When testing CI with categorical variables we can expect that CCI outperforms the continuous testing methods GCM and KCI since, in these cases, the fundamental assumptions of GCM and KCI are violated. Although the basic assumptions of multinominal regression are not violated when used to test CI, any parametric method is restrictive as the functional form needs to be defined. As the simulation results show, the better performance of CCI is not due to superiority in rejecting false hypotheses but both better control of type I error and increasing power as sample size increases.

Given

Y ⊥ ⊥ X | Z

, it should not matter if Y or X is the dependent variable in the classification algorithm in CCI. A criterion for choosing Y or X is if some variable in Z is highly correlated with either Y or X. Then, choose the one with the highest correlation as the dependent variable to reduce the correlation among the features in the classification model. In practical settings, we recommend running a single case to see if there are any estimation problems by choosing Y or X as the dependent variable. Furthermore, to ensure optimal results, we recommend tuning the hyperparameters of the classification model using a separate dataset not involved in the final testing. This practice can potentially improve the performance and reliability of the test results. Given that CCI testing relies on machine learning techniques, familiarity with these methodologies is recommended for practitioners employing the CCI test.
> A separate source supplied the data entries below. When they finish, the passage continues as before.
-- B recomputes the spans by a two-phase algorithm (local classification of every position,
-- then one forward scan per opened span) instead of A's single pass that mutates the last
-- span of the growing result list; same cost, different structure (objective: alternative).

-- tag.lower(); bmes_tag, label = tag[:1], tag[2:]  (this line is identical in both Pythons)
def pvSplitTag (tag : String) : String × String :=
  let t := PySem.Str.lower tag
  (PySem.Str.slice t none (some 1), PySem.Str.slice t (some 2) none)
-- ===== PORT A =====
-- the for loop of A; spans[-1] is read through the total pyGetD with a default that is
-- never consulted: Python reaches spans[-1] only under prev_bmes_tag in ('b','m'), and the
-- loop invariant (see pvMain below) gives spans != [] there, so A raises on no input.
def pvALoop : List String → Int → List (String × (Int × Int)) → Option String → List (String × (Int × Int))
  | [], _, spans, _ => spans
  | tag :: rest, idx, spans, prev =>
    let bl := pvSplitTag tag
    let b := bl.1
    let lab := bl.2
    if b = "b" ∨ b = "s" then
      pvALoop rest (idx + 1) (spans ++ [(lab, (idx, idx))]) (some b)
    else if (b = "m" ∨ b = "e") ∧ (prev = some "b" ∨ prev = some "m") ∧
            lab = (PySem.List.pyGetD spans (-1) ("", (0, 0))).1 then
      pvALoop rest (idx + 1)
        (spans.dropLast ++ [((PySem.List.pyGetD spans (-1) ("", (0, 0))).1,
                             ((PySem.List.pyGetD spans (-1) ("", (0, 0))).2.1, idx))]) (some b)
    else if b = "o" then
      pvALoop rest (idx + 1) spans (some b)
    else
      pvALoop rest (idx + 1) (spans ++ [(lab, (idx, idx))]) (some b)
def bmeso_tag_to_spans_py (tags : List String) (ignore_labels : Option (List String)) : List (String × (Int × Int)) :=
  -- ignore_labels = set(ignore_labels) if ignore_labels else set()  (None and [] both give the empty set)
  let ignore : PySem.Set String := PySem.Set.ofList (ignore_labels.getD [])
  let spans := pvALoop tags 0 [] none
  (spans.filter (fun s => !(PySem.Set.contains ignore s.1))).map (fun s => (s.1, (s.2.1, s.2.2 + 1)))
5.1. Assumptions and Limitations

There are two key implicit assumptions in the CCI testing procedure. Firstly, the XGBoost classification modeling must be able to unravel potentially complex relationships between the variables. Secondly, the XGBoost classification algorithm must generalize well to unseen data. Of course, there is no way to ensure this, but a few steps can increase the likelihood of good performance. Include transformation of the original features; we include squared and cubed terms in our example, but a richer set is possible. A second strategy is to pre-tune the classification model; if there is sufficient data, setting aside a portion of the data dedicated to tuning the classification model before testing might increase the models’ ability to use all the information when testing for CI.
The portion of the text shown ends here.